# About this task
Please reproduce exactly the lines from the start of the records through the one containing "split of the", and nothing more.

# Input data
┄┄┄┄┄┄┄┄┄┄┄┄┄┄┄┄┄┄┄┄

-- pv_equiv track=rewrite | github.com/xy2333/Leetcode | leetcode/2018拼多多编程题合集.py | isture
-- ===== SOURCE A (Python) =====
-- def isture(d):
-- 	num = 0
-- 	for i in d:
-- 		num += d[i]
-- 	for i in d:
-- 		if d[i] > num//2:
-- 			return i
-- 	return 0
-- ===== SOURCE B (Python) =====
-- def isture(d):
--     # Divide and conquer: total of the values once, then a binary split of the
--     # item list finds the leftmost key whose value exceeds half the total.
--     items = list(d.items())
--     total = sum(v for _, v in items)
--
--     def first(lo, hi):
--         """Leftmost key in items[lo:hi] with 2*value > total, else None."""
--         if lo >= hi:
--             return None
--         if hi - lo == 1:
--             k, v = items[lo]
--             return k if 2 * v > total else None
--         mid = (lo + hi) // 2
--         left = first(lo, mid)
--         return left if left is not None else first(mid, hi)
--
--     r = first(0, len(items))
--     return 0 if r is None else r
-- ===== Notes on version B (the rewrite author's own statement) =====
-- stated objective: alternative
-- what changed: Replaces A's lookup-based summing loop and forward early-return scan with a direct sum of the values plus a recursive divide-and-conquer search over the item list for the leftmost key with 2*value > total; Pre_ excludes association lists with duplicate keys, which do not denote a Python dict (the dict collapses duplicates).
import Mathlib
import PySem

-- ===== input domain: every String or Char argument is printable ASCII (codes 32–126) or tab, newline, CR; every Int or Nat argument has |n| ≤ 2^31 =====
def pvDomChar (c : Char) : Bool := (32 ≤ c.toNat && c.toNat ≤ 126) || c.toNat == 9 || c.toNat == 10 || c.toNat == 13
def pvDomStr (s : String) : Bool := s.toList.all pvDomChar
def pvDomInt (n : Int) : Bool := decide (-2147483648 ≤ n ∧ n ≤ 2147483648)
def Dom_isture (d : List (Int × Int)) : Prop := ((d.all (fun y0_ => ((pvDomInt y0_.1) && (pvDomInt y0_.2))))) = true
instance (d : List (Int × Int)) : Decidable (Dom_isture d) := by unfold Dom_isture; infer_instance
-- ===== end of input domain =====

-- B replaces A's lookup-summing loop and forward early-return scan with a direct
-- sum of the values plus a divide-and-conquer search for the leftmost qualifying
-- key (objective: alternative).


-- ===== PORT A =====
-- second loop of A: return the first key i with d[i] > num//2, else 0
def istureFind (d : PySem.Dict Int Int) (num : Int) : List (Int × Int) → Int
  | [] => 0
  | kv :: rest =>
      if d.getD kv.1 0 > PySem.Int.floordiv num 2 then kv.1 else istureFind d num rest

def isture (d : List (Int × Int)) : Int :=
  let dd := PySem.Dict.mk d
  let num := d.foldl (fun a kv => a + dd.getD kv.1 0) 0
  istureFind dd num d

-- ===== PORT B =====
-- B's helper first(lo, hi): leftmost key in items[lo:hi] with 2*value > total
def istureFirst (items : List (Int × Int)) (total : Int) (lo hi : Nat) : Option Int :=
  if _h0 : lo ≥ hi then none
  else if _h1 : hi - lo = 1 then
    match PySem.List.pyGet? items (lo : Int) with
    | some kv => if 2 * kv.2 > total then some kv.1 else none
    | none => none   -- unreachable: lo < hi ≤ len(items)
  else
    let mid := (lo + hi) / 2
    match istureFirst items total lo mid with
    | some k => some k
    | none => istureFirst items total mid hi
termination_by hi - lo
decreasing_by all_goals omega

def isture_alt (d : List (Int × Int)) : Int :=
  let total := (d.map Prod.snd).sum
  match istureFirst d total 0 d.length with
  | some k => k
  | none => 0

-- ===== PRECONDITION & SPEC =====
-- Pre_ excludes association lists with duplicate keys: they do not denote a Python
-- dict (the dict collapses duplicates), so the first-match reading is accidental.
def Pre_isture (d : List (Int × Int)) : Prop := (d.map Prod.fst).Nodup
instance (d : List (Int × Int)) : Decidable (Pre_isture d) := by unfold Pre_isture; infer_instance

def pvWitness_isture : (List (Int × Int)) := [(1, 3), (2, 1)]

def Spec_isture (d : List (Int × Int)) (out : Int) : Prop := out = isture_alt d
instance (d : List (Int × Int)) (out : Int) : Decidable (Spec_isture d out) := by unfold Spec_isture; infer_instance

-- ===== CLAIM (what is proved, stated in full; the proofs are below) =====
def Claim_equal_isture : Prop := ∀ (d : List (Int × Int)), Dom_isture d → Pre_isture d → Spec_isture d (isture d)

-- ===== LEMMAS AND PROOFS =====

-- the qualifier test B's search applies to one item
def istureTest (total : Int) (kv : Int × Int) : Option Int :=
  if 2 * kv.2 > total then some kv.1 else none

-- first-match lookup of a key of d returns its value, when keys are unique
lemma isture_lookup (d : List (Int × Int)) (hnd : (d.map Prod.fst).Nodup)
    (kv : Int × Int) (hmem : kv ∈ d) : (PySem.Dict.mk d).getD kv.1 0 = kv.2 :=
  PySem.Dict.getD_of_mem_items (d := PySem.Dict.mk d) hmem hnd 0

-- A's summing loop equals B's sum of the values
lemma isture_sum (d : List (Int × Int)) (hnd : (d.map Prod.fst).Nodup) :
    d.foldl (fun a kv => a + (PySem.Dict.mk d).getD kv.1 0) 0 = (d.map Prod.snd).sum := by
  have h1 : d.foldl (fun a kv => a + (PySem.Dict.mk d).getD kv.1 0) 0
      = d.foldl (fun a kv => a + kv.2) 0 :=
    PySem.List.foldl_congr_mem d _ _ 0 (fun acc kv hm => by rw [isture_lookup d hnd kv hm])
  rw [h1, ← List.foldl_map, List.sum_eq_foldl]

-- B's divide-and-conquer search computes the first qualifier of the slice
lemma istureFirst_eq (items : List (Int × Int)) (total : Int) :
    ∀ n lo hi, hi - lo = n → hi ≤ items.length →
    istureFirst items total lo hi
      = ((items.drop lo).take (hi - lo)).findSome? (istureTest total) := by
  intro n
  induction n using Nat.strong_induction_on with
  | _ n ih =>
    intro lo hi hn hlen
    rw [istureFirst]
    by_cases h0 : lo ≥ hi
    · simp [h0, show hi - lo = 0 by omega]
    · simp only [h0, dite_false]
      by_cases h1 : hi - lo = 1
      · have hlo : lo < items.length := by omega
        have : PySem.List.pyGet? items (lo : Int) = some items[lo] := by
          simp [PySem.List.pyGet?_natCast, List.getElem?_eq_getElem hlo]
        rw [h1]
        have hdrop : (items.drop lo).take 1 = [items[lo]] := by
          rw [List.take_one]
          simp [List.head?_drop, List.getElem?_eq_getElem hlo]
        simp only [dite_true, this, hdrop, List.findSome?]
        unfold istureTest
        split_ifs <;> rfl
      · simp only [h1, dite_false]
        have hmid1 : (lo + hi) / 2 - lo < n := by omega
        have hmid2 : hi - (lo + hi) / 2 < n := by omega
        rw [ih _ hmid1 lo _ rfl (by omega), ih _ hmid2 _ hi rfl hlen]
        have hsplit : (items.drop lo).take (hi - lo)
            = (items.drop lo).take ((lo + hi) / 2 - lo)
              ++ (items.drop ((lo + hi) / 2)).take (hi - (lo + hi) / 2) := by
          have h2 : hi - lo = ((lo + hi) / 2 - lo) + (hi - (lo + hi) / 2) := by omega
          rw [h2, List.take_add, List.drop_drop,
            Nat.add_sub_cancel' (by omega : lo ≤ (lo + hi) / 2)]
        rw [hsplit, List.findSome?_append]
        cases ((items.drop lo).take ((lo + hi) / 2 - lo)).findSome? (istureTest total) <;> simp

-- A's scan equals the first qualifier of the whole list
lemma istureFind_eq (d : PySem.Dict Int Int) (total : Int)
    (l : List (Int × Int)) (hlk : ∀ kv ∈ l, d.getD kv.1 0 = kv.2) :
    istureFind d total l
      = (match l.findSome? (istureTest total) with | some k => k | none => 0) := by
  induction l with
  | nil => rfl
  | cons kv rest ih =>
      simp only [istureFind, List.findSome?]
      rw [hlk kv (by simp), PySem.Int.floordiv_eq_ediv_of_pos (by omega : (0:Int) < 2)]
      unfold istureTest
      have hiff : kv.2 > total / 2 ↔ 2 * kv.2 > total := by omega
      split_ifs with hc hq hq
      · rfl
      · exact absurd (hiff.mp hc) hq
      · exact absurd (hiff.mpr hq) hc
      · exact ih (fun x hx => hlk x (by simp [hx]))

-- ===== VERDICT (by name: the statement is the Claim_ definition above) =====
theorem isture_spec : Claim_equal_isture := by
  intro d _ hpre
  unfold Spec_isture isture isture_alt
  simp only
  rw [isture_sum d hpre,
    istureFind_eq (PySem.Dict.mk d) _ d (fun kv hm => isture_lookup d hpre kv hm),
    istureFirst_eq d _ _ 0 d.length rfl (le_refl _)]
  simp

┄┄┄┄┄┄┄┄┄┄┄┄┄┄┄┄┄┄┄┄

# Your response
-- pv_equiv track=rewrite | github.com/xy2333/Leetcode | leetcode/2018拼多多编程题合集.py | isture
-- ===== SOURCE A (Python) =====
-- def isture(d):
-- 	num = 0
-- 	for i in d:
-- 		num += d[i]
-- 	for i in d:
-- 		if d[i] > num//2:
-- 			return i
-- 	return 0
-- ===== SOURCE B (Python) =====
-- def isture(d):
--     # Divide and conquer: total of the values once, then a binary split of the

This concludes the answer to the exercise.